WHAT YOU ARE ASKED TO DO
Only one span of the listing below is wanted: the lines from the one with "pvTW_pos fs S lo h" through the one with "rw [pvSumsLoop_eq, pvALoop_eq]", reproduced exactly, both ends kept.

DATASET EXCERPTS
-- pv_equiv track=rewrite | github.com/FI-Mihej/Cengal | cengal/data_containers/dynamic_list_of_pieces/dynamic_list_of_pieces__cpython.py | get_num_pieces_with_full_size_lesser_than_with_offset
-- ===== SOURCE A (Python) =====
-- def get_num_pieces_with_full_size_lesser_than_with_offset(iter_object, full_size, offset):
--     pieces_qnt = -1
--     if iter_object:
--         object_size = len(iter_object)
--         result_data_length = 0
--         pieces_qnt = 0
--         for piece_num in range(offset, object_size):
--             piece = iter_object[piece_num]
--             piece_length = len(piece)
--             if (result_data_length + piece_length) > full_size:
--                 break
--             else:
--                 result_data_length += piece_length
--                 pieces_qnt += 1
--     return pieces_qnt
-- ===== SOURCE B (Python) =====
-- def get_num_pieces_with_full_size_lesser_than_with_offset(iter_object, full_size, offset):
--     if not iter_object:
--         return -1
--     # build the running cumulative sizes of the pieces at indices offset..len-1
--     sums = []
--     total = 0
--     for piece_num in range(offset, len(iter_object)):
--         total += len(iter_object[piece_num])
--         sums.append(total)
--     # binary-search the monotone prefix-sum table for the largest prefix with sum <= full_size
--     lo, hi = 0, len(sums)
--     while lo < hi:
--         mid = (lo + hi) // 2
--         if sums[mid] <= full_size:
--             lo = mid + 1
--         else:
--             hi = mid
--     return lo
-- ===== Notes on version B (the rewrite author's own statement) =====
-- stated objective: alternative
-- what changed: B precomputes the running cumulative sizes of the pieces from offset onward and binary-searches that monotone prefix-sum table (bisect_right by hand) for the largest prefix with sum <= full_size, instead of A's single scan with an early break.
import Mathlib
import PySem

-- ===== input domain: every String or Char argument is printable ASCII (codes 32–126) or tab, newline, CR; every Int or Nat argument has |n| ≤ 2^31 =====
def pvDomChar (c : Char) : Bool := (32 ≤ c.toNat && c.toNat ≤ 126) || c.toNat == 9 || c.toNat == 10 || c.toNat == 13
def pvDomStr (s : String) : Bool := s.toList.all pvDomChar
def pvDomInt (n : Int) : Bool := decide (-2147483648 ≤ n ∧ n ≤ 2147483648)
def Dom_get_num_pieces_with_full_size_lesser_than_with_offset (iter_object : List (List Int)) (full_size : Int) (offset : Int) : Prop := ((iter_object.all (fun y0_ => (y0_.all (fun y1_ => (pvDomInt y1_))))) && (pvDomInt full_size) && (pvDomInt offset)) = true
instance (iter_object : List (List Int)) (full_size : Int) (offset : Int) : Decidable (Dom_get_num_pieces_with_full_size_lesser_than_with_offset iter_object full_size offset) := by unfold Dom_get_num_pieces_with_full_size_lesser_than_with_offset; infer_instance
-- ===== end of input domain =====

-- B replaces A's scan-with-break by a prefix-sum table plus a hand-written bisect_right; same cost, different algorithm (return value proved equal on Pre_).

-- ===== PORT A =====
-- len(iter_object[i]) as an Int; pyGetD models Python indexing (negative = from the end);
-- under Pre_ every index reached is in range, so the default is never returned.
def pvLenAt (xs : List (List Int)) (i : Int) : Int :=
  ((PySem.List.pyGetD xs i []).length : Int)

-- A's for-loop with `break`: state = (result_data_length, pieces_qnt)
def pvALoop (xs : List (List Int)) (full_size : Int) (idxs : List Int) (acc cnt : Int) : Int :=
  match idxs with
  | [] => cnt
  | i :: rest =>
    let piece_length := pvLenAt xs i
    if acc + piece_length > full_size then cnt
    else pvALoop xs full_size rest (acc + piece_length) (cnt + 1)

def get_num_pieces_with_full_size_lesser_than_with_offset (iter_object : List (List Int)) (full_size : Int) (offset : Int) : Int :=
  if iter_object.isEmpty then -1
  else pvALoop iter_object full_size (PySem.List.pyRange offset (iter_object.length : Int) 1) 0 0

-- ===== PORT B =====
-- B's first loop: running totals `sums`
def pvSumsLoop (xs : List (List Int)) (idxs : List Int) (total : Int) : List Int :=
  match idxs with
  | [] => []
  | i :: rest =>
    let t := total + pvLenAt xs i
    t :: pvSumsLoop xs rest t

-- B's while-loop (bisect_right). lo and hi are nonnegative throughout in the Python,
-- so Nat arithmetic and (lo+hi)/2 coincide exactly with Python's ints and (lo+hi)//2;
-- mid is always in range (lo ≤ mid < hi ≤ len sums), so getD's default is never returned.
-- `fuel` is only a structural-recursion device: each Python iteration shrinks hi - lo,
-- and pvBS is called with fuel = sums.length ≥ hi - lo, so fuel never runs out.
def pvBS (sums : List Int) (full_size : Int) : Nat → Nat → Nat → Nat
  | 0, lo, _hi => lo
  | fuel + 1, lo, hi =>
    if lo < hi then
      let mid := (lo + hi) / 2
      if sums.getD mid 0 ≤ full_size then pvBS sums full_size fuel (mid + 1) hi
      else pvBS sums full_size fuel lo mid
    else lo

def get_num_pieces_with_full_size_lesser_than_with_offset_alt (iter_object : List (List Int)) (full_size : Int) (offset : Int) : Int :=
  if iter_object.isEmpty then -1
  else
    let sums := pvSumsLoop iter_object (PySem.List.pyRange offset (iter_object.length : Int) 1) 0
    ((pvBS sums full_size sums.length 0 sums.length : Nat) : Int)

-- ===== PRECONDITION & SPEC =====
-- Pre_ excludes exactly the inputs where the Python A raises IndexError (and B raises it too):
-- a nonempty list with offset < -len, where the very first indexing iter_object[offset] fails.
def Pre_get_num_pieces_with_full_size_lesser_than_with_offset (iter_object : List (List Int)) (full_size : Int) (offset : Int) : Prop :=
  iter_object = [] ∨ -(iter_object.length : Int) ≤ offset
instance (iter_object : List (List Int)) (full_size : Int) (offset : Int) : Decidable (Pre_get_num_pieces_with_full_size_lesser_than_with_offset iter_object full_size offset) := by unfold Pre_get_num_pieces_with_full_size_lesser_than_with_offset; infer_instance

def pvWitness_get_num_pieces_with_full_size_lesser_than_with_offset : List (List Int) × Int × Int := ([[1], [2, 3]], 3, 0)

def Spec_get_num_pieces_with_full_size_lesser_than_with_offset (iter_object : List (List Int)) (full_size : Int) (offset : Int) (out : Int) : Prop := out = get_num_pieces_with_full_size_lesser_than_with_offset_alt iter_object full_size offset
instance (iter_object : List (List Int)) (full_size : Int) (offset : Int) (out : Int) : Decidable (Spec_get_num_pieces_with_full_size_lesser_than_with_offset iter_object full_size offset out) := by unfold Spec_get_num_pieces_with_full_size_lesser_than_with_offset; infer_instance

-- ===== CLAIM (what is proved, stated in full; the proofs are below) =====
def Claim_equal_get_num_pieces_with_full_size_lesser_than_with_offset : Prop := ∀ (iter_object : List (List Int)) (full_size : Int) (offset : Int), Dom_get_num_pieces_with_full_size_lesser_than_with_offset iter_object full_size offset → Pre_get_num_pieces_with_full_size_lesser_than_with_offset iter_object full_size offset → Spec_get_num_pieces_with_full_size_lesser_than_with_offset iter_object full_size offset (get_num_pieces_with_full_size_lesser_than_with_offset iter_object full_size offset)

-- ===== LEMMAS AND PROOFS =====

-- abstract count: largest prefix of the length list whose cumulative sum stays ≤ full_size
def pvCnt (full_size : Int) : Int → List Int → Int
  | _, [] => 0
  | acc, l :: r => if acc + l > full_size then 0 else 1 + pvCnt full_size (acc + l) r

-- abstract prefix sums of a length list
def pvPS : List Int → Int → List Int
  | [], _ => []
  | l :: r, t => (t + l) :: pvPS r (t + l)

theorem pvALoop_eq (xs : List (List Int)) (fs : Int) :
    ∀ (idxs : List Int) (acc cnt : Int),
      pvALoop xs fs idxs acc cnt = cnt + pvCnt fs acc (idxs.map (pvLenAt xs)) := by
  intro idxs
  induction idxs with
  | nil => intro acc cnt; simp [pvALoop, pvCnt]
  | cons i rest ih =>
    intro acc cnt
    simp only [pvALoop, List.map_cons, pvCnt]
    split
    · simp
    · rw [ih]; ring

theorem pvSumsLoop_eq (xs : List (List Int)) :
    ∀ (idxs : List Int) (t : Int),
      pvSumsLoop xs idxs t = pvPS (idxs.map (pvLenAt xs)) t := by
  intro idxs
  induction idxs with
  | nil => intro t; simp [pvSumsLoop, pvPS]
  | cons i rest ih => intro t; simp [pvSumsLoop, pvPS, ih]

theorem pvCnt_eq_takeWhile (fs : Int) :
    ∀ (ls : List Int) (t : Int),
      pvCnt fs t ls = (((pvPS ls t).takeWhile (fun s => s ≤ fs)).length : Int) := by
  intro ls
  induction ls with
  | nil => intro t; simp [pvCnt, pvPS]
  | cons l r ih =>
    intro t
    simp only [pvCnt, pvPS, List.takeWhile_cons]
    by_cases h : t + l ≤ fs
    · have : ¬ (t + l > fs) := by omega
      simp [h, this, ih (t + l)]
      ring
    · have : t + l > fs := by omega
      simp [h, this]

-- elements of pvPS ls t are ≥ t when all lengths are nonnegative
theorem pvPS_lower : ∀ (ls : List Int) (t : Int), (∀ l ∈ ls, 0 ≤ l) →
    ∀ x ∈ pvPS ls t, t ≤ x := by
  intro ls
  induction ls with
  | nil => intro t _ x hx; simp [pvPS] at hx
  | cons l r ih =>
    intro t hnn x hx
    simp only [pvPS, List.mem_cons] at hx
    have hl : 0 ≤ l := hnn l (by simp)
    rcases hx with rfl | hx
    · omega
    · have := ih (t + l) (fun y hy => hnn y (by simp [hy])) x hx
      omega

theorem pvPS_pairwise : ∀ (ls : List Int) (t : Int), (∀ l ∈ ls, 0 ≤ l) →
    (pvPS ls t).Pairwise (· ≤ ·) := by
  intro ls
  induction ls with
  | nil => intro t _; simp [pvPS]
  | cons l r ih =>
    intro t hnn
    simp only [pvPS, List.pairwise_cons]
    constructor
    · intro x hx
      exact pvPS_lower r (t + l) (fun y hy => hnn y (by simp [hy])) x hx
    · exact ih (t + l) (fun y hy => hnn y (by simp [hy]))

-- monotone indexing from Pairwise (· ≤ ·)
theorem pvMono (S : List Int) (hp : S.Pairwise (· ≤ ·)) :
    ∀ i j : Nat, i ≤ j → j < S.length → S.getD i 0 ≤ S.getD j 0 := by
  intro i j hij hj
  rcases Nat.lt_or_eq_of_le hij with h | rfl
  · have hi : i < S.length := Nat.lt_trans h hj
    rw [List.getD_eq_getElem S 0 hi, List.getD_eq_getElem S 0 hj]
    exact List.pairwise_iff_getElem.mp hp i j hi hj h
  · exact le_refl _

-- every position before the takeWhile boundary satisfies the predicate
theorem pvTW_pos (fs : Int) : ∀ (S : List Int) (i : Nat),
    i < (S.takeWhile (fun s => s ≤ fs)).length → S.getD i 0 ≤ fs := by
  intro S
  induction S with
  | nil => intro i h; simp at h
  | cons a r ih =>
    intro i h
    simp only [List.takeWhile_cons] at h
    by_cases ha : a ≤ fs
    · simp [ha] at h
      cases i with
      | zero => simpa using ha
      | succ k =>
        simp only [List.getD_cons_succ]
        exact ih k (by omega)
    · simp [ha] at h

-- the element at the takeWhile boundary (if any) fails the predicate
theorem pvTW_neg (fs : Int) : ∀ (S : List Int),
    (S.takeWhile (fun s => s ≤ fs)).length < S.length →
    fs < S.getD (S.takeWhile (fun s => s ≤ fs)).length 0 := by
  intro S
  induction S with
  | nil => intro h; simp at h
  | cons a r ih =>
    intro h
    by_cases ha : a ≤ fs
    · have h' : (r.takeWhile (fun s => s ≤ fs)).length < r.length := by
        simpa [List.takeWhile_cons, ha] using h
      simpa [List.takeWhile_cons, ha, List.getD_cons_succ] using ih h'
    · simp only [List.takeWhile_cons, ha, decide_false, Bool.false_eq_true, if_false,
        List.length_nil, List.getD_cons_zero]
      omega

-- the invariants of the finished binary search pin lo to the takeWhile boundary
theorem pvBoundary (fs : Int) (S : List Int) (lo : Nat) (hle : lo ≤ S.length)
    (h3 : ∀ i : Nat, i < lo → S.getD i 0 ≤ fs)
    (h4 : ∀ i : Nat, lo ≤ i → i < S.length → fs < S.getD i 0) :
    lo = (S.takeWhile (fun s => s ≤ fs)).length := by
  have hkle : (S.takeWhile (fun s => s ≤ fs)).length ≤ S.length :=
    (List.takeWhile_prefix _).length_le
  rcases Nat.lt_trichotomy lo ((S.takeWhile (fun s => s ≤ fs)).length) with h | h | h
  · have e1 := pvTW_pos fs S lo h
    have e2 := h4 lo (le_refl _) (lt_of_lt_of_le h hkle)
    omega
  · exact h
  · have e1 := pvTW_neg fs S (lt_of_lt_of_le h hle)
    have e2 := h3 _ h
    omega

theorem pvBS_eq (fs : Int) : ∀ (fuel : Nat) (S : List Int) (lo hi : Nat),
    S.Pairwise (· ≤ ·) →
    hi - lo ≤ fuel → lo ≤ hi → hi ≤ S.length →
    (∀ i : Nat, i < lo → S.getD i 0 ≤ fs) →
    (∀ i : Nat, hi ≤ i → i < S.length → fs < S.getD i 0) →
    pvBS S fs fuel lo hi = (S.takeWhile (fun s => s ≤ fs)).length := by
  intro fuel
  induction fuel with
  | zero =>
    intro S lo hi hp hn h1 h2 h3 h4
    have hlohi : lo = hi := by omega
    subst hlohi
    exact pvBoundary fs S lo h2 h3 h4
  | succ m ih =>
    intro S lo hi hp hn h1 h2 h3 h4
    rw [pvBS]
    by_cases hlt : lo < hi
    · simp only [hlt, if_true]
      have hmid1 : lo ≤ (lo + hi) / 2 := by omega
      have hmid2 : (lo + hi) / 2 < hi := by omega
      by_cases hc : S.getD ((lo + hi) / 2) 0 ≤ fs
      · simp only [hc, if_true]
        apply ih S ((lo + hi) / 2 + 1) hi hp (by omega) (by omega) h2
        · intro i hi'
          exact le_trans (pvMono S hp i ((lo + hi) / 2) (by omega) (by omega)) hc
        · exact h4
      · simp only [hc, if_false]
        apply ih S lo ((lo + hi) / 2) hp (by omega) (by omega) (by omega) h3
        intro i hi' hi2
        exact lt_of_lt_of_le (by omega : fs < S.getD ((lo + hi) / 2) 0)
          (pvMono S hp ((lo + hi) / 2) i hi' hi2)
    · simp only [hlt, if_false]
      have hlohi : lo = hi := by omega
      subst hlohi
      exact pvBoundary fs S lo h2 h3 h4

theorem pvLenAt_nonneg (xs : List (List Int)) (i : Int) : 0 ≤ pvLenAt xs i := by
  simp [pvLenAt]

-- ===== VERDICT (by name: the statement is the Claim_ definition above) =====
theorem get_num_pieces_with_full_size_lesser_than_with_offset_spec : Claim_equal_get_num_pieces_with_full_size_lesser_than_with_offset := by
  intro xs fs off _hdom _hpre
  unfold Spec_get_num_pieces_with_full_size_lesser_than_with_offset
  unfold get_num_pieces_with_full_size_lesser_than_with_offset
  unfold get_num_pieces_with_full_size_lesser_than_with_offset_alt
  by_cases he : xs.isEmpty
  · simp [he]
  · simp only [he, if_false, Bool.false_eq_true]
    rw [pvSumsLoop_eq, pvALoop_eq]
    have hnn : ∀ l ∈ (PySem.List.pyRange off (xs.length : Int) 1).map (pvLenAt xs), 0 ≤ l := by
      intro l hl
      simp only [List.mem_map] at hl
      rcases hl with ⟨i, _, rfl⟩
      exact pvLenAt_nonneg xs i
    rw [pvBS_eq fs (pvPS ((PySem.List.pyRange off (xs.length : Int) 1).map (pvLenAt xs)) 0).length
      (pvPS ((PySem.List.pyRange off (xs.length : Int) 1).map (pvLenAt xs)) 0) 0
      (pvPS ((PySem.List.pyRange off (xs.length : Int) 1).map (pvLenAt xs)) 0).length
      (pvPS_pairwise _ 0 hnn) (by omega) (by omega) (le_refl _)
      (by intro i h; omega) (by intro i h1 h2; omega)]
    rw [pvCnt_eq_takeWhile fs _ 0]
    omega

ANSWER FOR THIS EXERCISE
  · have e1 := pvTW_pos fs S lo h
    have e2 := h4 lo (le_refl _) (lt_of_lt_of_le h hkle)
    omega
  · exact h
  · have e1 := pvTW_neg fs S (lt_of_lt_of_le h hle)
    have e2 := h3 _ h
    omega

theorem pvBS_eq (fs : Int) : ∀ (fuel : Nat) (S : List Int) (lo hi : Nat),
    S.Pairwise (· ≤ ·) →
    hi - lo ≤ fuel → lo ≤ hi → hi ≤ S.length →
    (∀ i : Nat, i < lo → S.getD i 0 ≤ fs) →
    (∀ i : Nat, hi ≤ i → i < S.length → fs < S.getD i 0) →
    pvBS S fs fuel lo hi = (S.takeWhile (fun s => s ≤ fs)).length := by
  intro fuel
  induction fuel with
  | zero =>
    intro S lo hi hp hn h1 h2 h3 h4
    have hlohi : lo = hi := by omega
    subst hlohi
    exact pvBoundary fs S lo h2 h3 h4
  | succ m ih =>
    intro S lo hi hp hn h1 h2 h3 h4
    rw [pvBS]
    by_cases hlt : lo < hi
    · simp only [hlt, if_true]
      have hmid1 : lo ≤ (lo + hi) / 2 := by omega
      have hmid2 : (lo + hi) / 2 < hi := by omega
      by_cases hc : S.getD ((lo + hi) / 2) 0 ≤ fs
      · simp only [hc, if_true]
        apply ih S ((lo + hi) / 2 + 1) hi hp (by omega) (by omega) h2
        · intro i hi'
          exact le_trans (pvMono S hp i ((lo + hi) / 2) (by omega) (by omega)) hc
        · exact h4
      · simp only [hc, if_false]
        apply ih S lo ((lo + hi) / 2) hp (by omega) (by omega) (by omega) h3
        intro i hi' hi2
        exact lt_of_lt_of_le (by omega : fs < S.getD ((lo + hi) / 2) 0)
          (pvMono S hp ((lo + hi) / 2) i hi' hi2)
    · simp only [hlt, if_false]
      have hlohi : lo = hi := by omega
      subst hlohi
      exact pvBoundary fs S lo h2 h3 h4

theorem pvLenAt_nonneg (xs : List (List Int)) (i : Int) : 0 ≤ pvLenAt xs i := by
  simp [pvLenAt]

-- ===== VERDICT (by name: the statement is the Claim_ definition above) =====
theorem get_num_pieces_with_full_size_lesser_than_with_offset_spec : Claim_equal_get_num_pieces_with_full_size_lesser_than_with_offset := by
  intro xs fs off _hdom _hpre
  unfold Spec_get_num_pieces_with_full_size_lesser_than_with_offset
  unfold get_num_pieces_with_full_size_lesser_than_with_offset
  unfold get_num_pieces_with_full_size_lesser_than_with_offset_alt
  by_cases he : xs.isEmpty
  · simp [he]
  · simp only [he, if_false, Bool.false_eq_true]
    rw [pvSumsLoop_eq, pvALoop_eq]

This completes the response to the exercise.